In short, Debian's apt covers the OS base and "mature apps",
while Flatpak covers "fast-moving apps" — split the role this way.
What Flatpak Is
Flatpak is a combined distribution format + sandbox + auto-update for Linux desktop apps. Properties:
- Distro-independent: the same package runs on Debian / Ubuntu / Fedora / Arch. Build once, ship everywhere.
- Bundled dependencies: each app ships its required libraries as a Runtime, so it doesn't conflict with the apt-managed system.
- Sandboxed: by default an app cannot freely read or write your
whole home directory or system. You can scope access to
Documents/only,Downloads/only, etc. - Auto-updates: when Flathub publishes a new version, a single
flatpak updatebrings everything current. - Visible permissions:
flatpak info --show-permissions <app>shows exactly what the app can access.
The trade-off: slightly more disk (runtime sharing reduces but doesn't eliminate duplication), and a touch slower to launch than apt-installed apps. On a laptop with under 10 GB free, watch your Runtime sizes before installing everything via Flatpak.
Setup (3 Minutes)
# On Debian 13
sudo apt install flatpak
# To integrate with GNOME Software
sudo apt install gnome-software-plugin-flatpak
# Add Flathub (the largest Flatpak distribution)

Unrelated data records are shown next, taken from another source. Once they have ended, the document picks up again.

-- pv_equiv track=rewrite | github.com/jcraig949jfi/Prometheus | cartography/v2/genus2_phase_coherence.py | _eval_poly_GF4
-- ===== SOURCE A (Python) =====
-- def _eval_poly_GF4(coeffs, xa, xb):
--     """Evaluate polynomial at (xa, xb) in GF(4) = F_2[w]/(w^2+w+1)."""
--     val_a, val_b = 0, 0
--     pow_a, pow_b = 1, 0
--     for c in coeffs:
--         c2 = c % 2
--         val_a = (val_a + c2 * pow_a) % 2
--         val_b = (val_b + c2 * pow_b) % 2
--         # multiply power by x:  (pa+pb*w)(xa+xb*w)
--         # = pa*xa + (pa*xb+pb*xa)*w + pb*xb*w^2
--         # = pa*xa + pb*xb + (pa*xb + pb*xa + pb*xb)*w   [since w^2=w+1]
--         new_a = (pow_a * xa + pow_b * xb) % 2
--         new_b = (pow_a * xb + pow_b * xa + pow_b * xb) % 2
--         pow_a, pow_b = new_a, new_b
--     return val_a, val_b
-- ===== SOURCE B (Python) =====
-- def _eval_poly_GF4(coeffs, xa, xb):
--     """Evaluate polynomial at (xa, xb) in GF(4) by Horner's method (highest degree first)."""
--     val_a, val_b = 0, 0
--     for c in reversed(coeffs):
--         # multiply accumulator by x in GF(4) with w^2 = w+1, then add constant term
--         val_a, val_b = ((val_a * xa + val_b * xb) % 2,
--                         (val_a * xb + val_b * xa + val_b * xb) % 2)
--         val_a = (val_a + c % 2) % 2
--     return val_a, val_b
-- ===== Notes on version B (the rewrite author's own statement) =====
-- stated objective: simpler
-- what changed: Replaced A's running-power-of-x accumulation over ascending coefficients with Horner's method over the reversed coefficient list (the accumulator itself is multiplied by x; no power pair is maintained).
import Mathlib
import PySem

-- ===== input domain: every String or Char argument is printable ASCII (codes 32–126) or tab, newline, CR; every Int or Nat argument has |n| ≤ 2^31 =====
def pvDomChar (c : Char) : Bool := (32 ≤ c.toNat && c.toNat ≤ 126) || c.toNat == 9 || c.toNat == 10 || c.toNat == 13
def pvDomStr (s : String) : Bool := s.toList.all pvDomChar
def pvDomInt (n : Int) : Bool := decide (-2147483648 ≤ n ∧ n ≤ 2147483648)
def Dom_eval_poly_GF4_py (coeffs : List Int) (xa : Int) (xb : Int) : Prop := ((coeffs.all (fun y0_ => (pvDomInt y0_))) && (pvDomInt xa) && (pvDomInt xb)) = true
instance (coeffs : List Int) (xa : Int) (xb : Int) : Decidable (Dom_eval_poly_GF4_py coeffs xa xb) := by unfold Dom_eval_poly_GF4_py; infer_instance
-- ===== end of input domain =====

-- B replaces A's running-power accumulation with Horner's method over the reversed
-- coefficient list (objective: simpler — no power pair is maintained).

-- ===== PORT A =====
-- A threads (val_a, val_b, pow_a, pow_b) through the coefficients in ascending order.
def eval_poly_GF4_py (coeffs : List Int) (xa : Int) (xb : Int) : Int × Int :=
  let st := coeffs.foldl
    (fun (s : Int × Int × Int × Int) (c : Int) =>
      let c2 := c % 2
      let va := (s.1 + c2 * s.2.2.1) % 2
      let vb := (s.2.1 + c2 * s.2.2.2) % 2
      let na := (s.2.2.1 * xa + s.2.2.2 * xb) % 2
      let nb := (s.2.2.1 * xb + s.2.2.2 * xa + s.2.2.2 * xb) % 2
      (va, vb, na, nb))
    (0, 0, 1, 0)
  (st.1, st.2.1)

-- ===== PORT B =====
-- Horner: multiply the accumulator by x in GF(4), then add c % 2, over reversed coeffs.
def eval_poly_GF4_py_alt (coeffs : List Int) (xa : Int) (xb : Int) : Int × Int :=
  coeffs.reverse.foldl
    (fun (v : Int × Int) (c : Int) =>
      let ma := (v.1 * xa + v.2 * xb) % 2
      let mb := (v.1 * xb + v.2 * xa + v.2 * xb) % 2
      ((ma + c % 2) % 2, mb))
    (0, 0)

-- ===== PRECONDITION & SPEC =====
def Spec_eval_poly_GF4_py (coeffs : List Int) (xa : Int) (xb : Int) (out : Int × Int) : Prop := out = eval_poly_GF4_py_alt coeffs xa xb
instance (coeffs : List Int) (xa : Int) (xb : Int) (out : Int × Int) : Decidable (Spec_eval_poly_GF4_py coeffs xa xb out) := by unfold Spec_eval_poly_GF4_py; infer_instance

-- ===== CLAIM (what is proved, stated in full; the proofs are below) =====
def Claim_equal_eval_poly_GF4_py : Prop := ∀ (coeffs : List Int) (xa : Int) (xb : Int), Dom_eval_poly_GF4_py coeffs xa xb → Spec_eval_poly_GF4_py coeffs xa xb (eval_poly_GF4_py coeffs xa xb)

-- ===== LEMMAS AND PROOFS =====

-- GF(4) multiplication on the (a, b) = a + b·w representation, reduced mod 2.
def gf4mul (p v : Int × Int) : Int × Int :=
  ((p.1 * v.1 + p.2 * v.2) % 2, (p.1 * v.2 + p.2 * v.1 + p.2 * v.2) % 2)

-- "multiply by x" as B's step does it
def mulx (xa xb : Int) (v : Int × Int) : Int × Int :=
  ((v.1 * xa + v.2 * xb) % 2, (v.1 * xb + v.2 * xa + v.2 * xb) % 2)

lemma alt_nil (xa xb : Int) : eval_poly_GF4_py_alt [] xa xb = (0, 0) := rfl

lemma alt_cons (c : Int) (cs : List Int) (xa xb : Int) :
    eval_poly_GF4_py_alt (c :: cs) xa xb =
      (((mulx xa xb (eval_poly_GF4_py_alt cs xa xb)).1 + c % 2) % 2,
        (mulx xa xb (eval_poly_GF4_py_alt cs xa xb)).2) := by
  simp [eval_poly_GF4_py_alt, mulx, List.foldl_append]

lemma alt_b01 (cs : List Int) (xa xb : Int) :
    ((eval_poly_GF4_py_alt cs xa xb).1 = 0 ∨ (eval_poly_GF4_py_alt cs xa xb).1 = 1) ∧
    ((eval_poly_GF4_py_alt cs xa xb).2 = 0 ∨ (eval_poly_GF4_py_alt cs xa xb).2 = 1) := by
  cases cs with
  | nil => simp [alt_nil]
  | cons c cs => rw [alt_cons]; exact ⟨Int.emod_two_eq _, Int.emod_two_eq _⟩

-- x·p then ·v  =  p · (x·v)  (associativity/commutativity instance we need)
lemma gf4mul_mulx (xa xb : Int) (p v : Int × Int)
    (hp1 : p.1 = 0 ∨ p.1 = 1) (hp2 : p.2 = 0 ∨ p.2 = 1)
    (hv1 : v.1 = 0 ∨ v.1 = 1) (hv2 : v.2 = 0 ∨ v.2 = 1) :
    gf4mul (mulx xa xb p) v = gf4mul p (mulx xa xb v) := by
  obtain ⟨a, b⟩ := p; obtain ⟨u, w⟩ := v
  simp only [gf4mul, mulx] at *
  rcases hp1 with h | h <;> subst h <;> rcases hp2 with h | h <;> subst h <;>
    rcases hv1 with h | h <;> subst h <;> rcases hv2 with h | h <;> subst h <;>
    (simp only [Prod.mk.injEq]; constructor <;> omega)

-- A's loop, characterised: starting from values (va, vb) and power (pa, pb),
-- it returns (va, vb) + (pa, pb) · Horner(cs), componentwise mod 2.
lemma loopA_char (xa xb : Int) (cs : List Int) :
    ∀ (va vb pa pb : Int),
      (va = 0 ∨ va = 1) → (vb = 0 ∨ vb = 1) → (pa = 0 ∨ pa = 1) → (pb = 0 ∨ pb = 1) →
      (cs.foldl
        (fun (s : Int × Int × Int × Int) (c : Int) =>
          let c2 := c % 2
          let va := (s.1 + c2 * s.2.2.1) % 2
          let vb := (s.2.1 + c2 * s.2.2.2) % 2
          let na := (s.2.2.1 * xa + s.2.2.2 * xb) % 2
          let nb := (s.2.2.1 * xb + s.2.2.2 * xa + s.2.2.2 * xb) % 2
          (va, vb, na, nb))
        (va, vb, pa, pb)).1 = (va + (gf4mul (pa, pb) (eval_poly_GF4_py_alt cs xa xb)).1) % 2 ∧
      (cs.foldl
        (fun (s : Int × Int × Int × Int) (c : Int) =>
          let c2 := c % 2
          let va := (s.1 + c2 * s.2.2.1) % 2
          let vb := (s.2.1 + c2 * s.2.2.2) % 2
          let na := (s.2.2.1 * xa + s.2.2.2 * xb) % 2
          let nb := (s.2.2.1 * xb + s.2.2.2 * xa + s.2.2.2 * xb) % 2
          (va, vb, na, nb))
        (va, vb, pa, pb)).2.1 = (vb + (gf4mul (pa, pb) (eval_poly_GF4_py_alt cs xa xb)).2) % 2 := by
  induction cs with
  | nil =>
      intro va vb pa pb hva hvb _ _
      simp only [List.foldl_nil, alt_nil, gf4mul]
      constructor <;> simp <;> omega
  | cons c cs ih =>
      intro va vb pa pb hva hvb hpa hpb
      simp only [List.foldl_cons]
      have h := ih ((va + c % 2 * pa) % 2) ((vb + c % 2 * pb) % 2)
        ((pa * xa + pb * xb) % 2) ((pa * xb + pb * xa + pb * xb) % 2)
        (Int.emod_two_eq _) (Int.emod_two_eq _) (Int.emod_two_eq _) (Int.emod_two_eq _)
      obtain ⟨h1, h2⟩ := h
      rw [h1, h2]
      have hassoc : gf4mul ((pa * xa + pb * xb) % 2, (pa * xb + pb * xa + pb * xb) % 2)
          (eval_poly_GF4_py_alt cs xa xb)
          = gf4mul (pa, pb) (mulx xa xb (eval_poly_GF4_py_alt cs xa xb)) := by
        have := gf4mul_mulx xa xb (pa, pb) (eval_poly_GF4_py_alt cs xa xb) hpa hpb
          (alt_b01 cs xa xb).1 (alt_b01 cs xa xb).2
        simpa [mulx] using this
      rw [hassoc, alt_cons]
      obtain ⟨u, w⟩ := mulx xa xb (eval_poly_GF4_py_alt cs xa xb)
      simp only [gf4mul]
      rcases hpa with h | h <;> subst h <;> rcases hpb with h | h <;> subst h <;>
        rcases Int.emod_two_eq c with hc | hc <;> rw [hc] <;> constructor <;> simp <;> omega

-- ===== VERDICT (by name: the statement is the Claim_ definition above) =====
theorem eval_poly_GF4_py_spec : Claim_equal_eval_poly_GF4_py := by
  intro coeffs xa xb _
  unfold Spec_eval_poly_GF4_py eval_poly_GF4_py
  have h := loopA_char xa xb coeffs 0 0 1 0 (Or.inl rfl) (Or.inl rfl) (Or.inr rfl) (Or.inl rfl)
  obtain ⟨h1, h2⟩ := h
  obtain ⟨hb1, hb2⟩ := alt_b01 coeffs xa xb
  simp only []
  rw [h1, h2, Prod.ext_iff]
  simp only [gf4mul]
  constructor <;> simp <;> omega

flatpak remote-add --if-not-exists flathub https://flathub.org/repo/flathub.flatpakrepo
# Log out and back in so PATH and .desktop entries pick up
After this, flatpak install flathub <app-id> covers nearly every
desktop app you would want.
Basic Commands
# Search
flatpak search slack
# Install (recommended: name the remote)
flatpak install flathub com.slack.Slack
# Run (typically from the menu; the CLI works too)
flatpak run com.slack.Slack
# List installed
flatpak list
# Update everything
flatpak update
# Uninstall
flatpak uninstall com.slack.Slack
# Clean up unused runtimes
flatpak uninstall --unused
Tightening Permissions (Flatseal)
To get the most out of the sandbox, install Flatseal, a GUI for managing per-app permissions:
flatpak install flathub com.github.tchx84.Flatseal
This lets you fine-tune "can this app see my whole home directory?",
"unrestricted network?", "microphone?" per app. Slack does not need
to read your Documents/ — and you can enforce that retroactively.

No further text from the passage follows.